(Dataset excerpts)
**********

-- pv_equiv track=rewrite | github.com/longluv1605/crocodl-benchmark | scantools/run_interpolate_rigs.py | select_next_instances
-- ===== SOURCE A (Python) =====
-- from typing import List, Dict
--
-- def select_next_instances(timestamps : Dict[str, List[int]], best_timestamps : Dict[str, int]):
--     """
--     Uses only the most recent of each image, and the most recent trajectory
--     before all selected images as the lower bound, and oldest trajectory after
--     all images as the upper bound.
--     Loosely based on: https://wiki.ros.org/message_filters/ApproximateTime
--     """
--     best_indices = [None] * len(timestamps)
--     for index_sensor, sensor_id in enumerate(timestamps):
--         if sensor_id == 'trajectory_lower':
--             assert (index_sensor == len(timestamps) - 2)
--             for index_trajectory, timestamp_trajectory in reversed(list(enumerate(timestamps[sensor_id]))):
--                 lesser_than = True
--                 for sensor_id_other in timestamps:
--                     if (sensor_id_other not in {'trajectory_lower', 'trajectory_upper'}
--                         and not (timestamp_trajectory <=
--                             timestamps[sensor_id_other][-1])):
--                         lesser_than = False
--                 if lesser_than:
--                     best_indices[index_sensor] = index_trajectory
--                     break
--         elif sensor_id == 'trajectory_upper':
--             assert (index_sensor == len(timestamps) - 1)
--             for index_trajectory, timestamp_trajectory in enumerate(timestamps[sensor_id]):
--                 greater_than = True
--                 for sensor_id_other in timestamps:
--                     if (sensor_id_other not in {'trajectory_lower', 'trajectory_upper'}
--                         and not (timestamp_trajectory >=
--                             timestamps[sensor_id_other][-1])):
--                         greater_than = False
--                 if greater_than:
--                     best_indices[index_sensor] = index_trajectory
--                     break
--         else:
--             best_indices[index_sensor] = len(timestamps[sensor_id]) - 1 # last element
--     valid_odom_found = (best_indices[-1] != None and best_indices[-2] != None)
--     if valid_odom_found:
--         return best_indices, valid_odom_found
--     else:
--         return None, valid_odom_found
-- ===== SOURCE B (Python) =====
-- TRAJ = ('trajectory_lower', 'trajectory_upper')
--
-- def select_next_instances(timestamps, best_timestamps):
--     """Same selection as A, but the per-candidate rescan of every other sensor's
--     last timestamp is replaced by a min/max of those last timestamps computed once.
--     A's layout asserts (trajectory_lower second-to-last key, trajectory_upper last)
--     are kept."""
--     items = list(timestamps.items())
--     n = len(items)
--     keys = [k for k, _ in items]
--     if 'trajectory_lower' in timestamps:
--         assert keys.index('trajectory_lower') == n - 2
--     if 'trajectory_upper' in timestamps:
--         assert keys.index('trajectory_upper') == n - 1
--     lasts = [v[-1] for k, v in items if k not in TRAJ and v]
--     lo = min(lasts) if lasts else None
--     hi = max(lasts) if lasts else None
--     best = []
--     for k, v in items:
--         if k == 'trajectory_lower':
--             best.append(next((j for j, t in reversed(list(enumerate(v)))
--                               if lo is None or t <= lo), None))
--         elif k == 'trajectory_upper':
--             best.append(next((j for j, t in enumerate(v)
--                               if hi is None or t >= hi), None))
--         else:
--             best.append(len(v) - 1)
--     if len(best) >= 2 and best[-1] is not None and best[-2] is not None:
--         return best, True
--     return None, False
-- ===== Notes on version B (the rewrite author's own statement) =====
-- stated objective: alternative
-- what changed: A rescans every other sensor's last timestamp for each candidate trajectory timestamp; B computes the min and max of the non-trajectory last timestamps once, compares each trajectory candidate against that single precomputed bound, and builds the result list by appending instead of writing into a preallocated None list (A's explicit layout asserts are kept).
import Mathlib
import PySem

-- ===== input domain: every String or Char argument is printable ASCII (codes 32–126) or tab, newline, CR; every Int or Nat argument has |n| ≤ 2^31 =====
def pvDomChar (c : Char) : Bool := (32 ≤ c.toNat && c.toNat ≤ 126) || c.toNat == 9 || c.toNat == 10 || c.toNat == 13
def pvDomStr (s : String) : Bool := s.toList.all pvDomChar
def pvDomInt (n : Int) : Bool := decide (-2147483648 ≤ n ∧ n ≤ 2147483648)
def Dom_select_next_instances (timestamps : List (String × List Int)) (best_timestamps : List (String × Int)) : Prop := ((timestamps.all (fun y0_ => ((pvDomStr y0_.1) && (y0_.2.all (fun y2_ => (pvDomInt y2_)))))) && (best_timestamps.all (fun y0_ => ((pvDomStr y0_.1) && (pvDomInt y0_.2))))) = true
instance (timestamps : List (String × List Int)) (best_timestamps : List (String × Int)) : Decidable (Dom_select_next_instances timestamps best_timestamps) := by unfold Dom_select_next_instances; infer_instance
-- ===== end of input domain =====

-- B replaces A's rescan of every other sensor's last timestamp per trajectory candidate by a
-- min/max of those last timestamps computed once (objective: alternative).
-- `best_timestamps` is unused by the Python A and so by B.

-- ===== PORT A =====
-- xs[-1]; total form, exact where Pre_ guarantees the list is nonempty
def pyLastD (l : List Int) : Int := PySem.List.pyGetD l (-1) 0

-- membership in the Python set literal {'trajectory_lower', 'trajectory_upper'}
def isTraj (k : String) : Bool := k == "trajectory_lower" || k == "trajectory_upper"

-- the inner 'for sensor_id_other in timestamps: … lesser_than = False' loop
def aLesser (ts : List (String × List Int)) (t : Int) : Bool :=
  (ts.map Prod.fst).foldl (fun lesser k =>
    if !(isTraj k) && !(decide (t ≤ pyLastD ((PySem.Dict.mk ts).getD k []))) then false
    else lesser) true

-- the inner 'greater_than' loop
def aGreater (ts : List (String × List Int)) (t : Int) : Bool :=
  (ts.map Prod.fst).foldl (fun greater k =>
    if !(isTraj k) && !(decide (pyLastD ((PySem.Dict.mk ts).getD k []) ≤ t)) then false
    else greater) true

-- the body of the outer loop: the value written into best_indices[index_sensor]
-- (the first candidate at which the scan breaks, else the initial None; Python's asserts are
-- excluded by Pre_ and not modelled)
def aRow (ts : List (String × List Int)) (k : String) : Option Int :=
  if k == "trajectory_lower" then
    (((PySem.List.enumerate ((PySem.Dict.mk ts).getD k []) 0).reverse).find?
        (fun p => aLesser ts p.2)).map Prod.fst
  else if k == "trajectory_upper" then
    ((PySem.List.enumerate ((PySem.Dict.mk ts).getD k []) 0).find?
        (fun p => aGreater ts p.2)).map Prod.fst
  else
    some (PySem.List.len ((PySem.Dict.mk ts).getD k []) - 1)

def select_next_instances (timestamps : List (String × List Int)) (best_timestamps : List (String × Int)) : Option (List (Option Int)) × Bool :=
  let best_indices := (PySem.List.enumerate (timestamps.map Prod.fst) 0).foldl
      (fun bi p => PySem.List.pySetD bi p.1 (aRow timestamps p.2))
      (List.replicate timestamps.length none)
  let valid_odom_found := (PySem.List.pyGetD best_indices (-1) none).isSome
      && (PySem.List.pyGetD best_indices (-2) none).isSome
  if valid_odom_found then (some best_indices, valid_odom_found)
  else (none, valid_odom_found)

-- ===== PORT B =====
-- [v[-1] for k, v in items if k not in TRAJ and v]
def bLasts (ts : List (String × List Int)) : List Int :=
  (ts.filter (fun p => !(isTraj p.1) && !p.2.isEmpty)).map (fun p => pyLastD p.2)

-- one entry of B's 'best' list, from the precomputed bounds lo/hi
def bRow (lo hi : Option Int) (p : String × List Int) : Option Int :=
  if p.1 == "trajectory_lower" then
    (((PySem.List.enumerate p.2 0).reverse).find?
        (fun q => lo.all (fun m => decide (q.2 ≤ m)))).map Prod.fst
  else if p.1 == "trajectory_upper" then
    ((PySem.List.enumerate p.2 0).find?
        (fun q => hi.all (fun m => decide (m ≤ q.2)))).map Prod.fst
  else
    some (PySem.List.len p.2 - 1)

def select_next_instances_alt (timestamps : List (String × List Int)) (best_timestamps : List (String × Int)) : Option (List (Option Int)) × Bool :=
  let lasts := bLasts timestamps
  let lo := lasts.min?
  let hi := lasts.max?
  let best := timestamps.map (bRow lo hi)
  if decide (2 ≤ best.length) && (PySem.List.pyGetD best (-1) none).isSome
      && (PySem.List.pyGetD best (-2) none).isSome
  then (some best, true) else (none, false)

**********

■ What this task involves ■
Search the entries for the word "elif", then list each line that holds it.

■ Output ■
--         elif sensor_id == 'trajectory_upper':
--         elif k == 'trajectory_upper':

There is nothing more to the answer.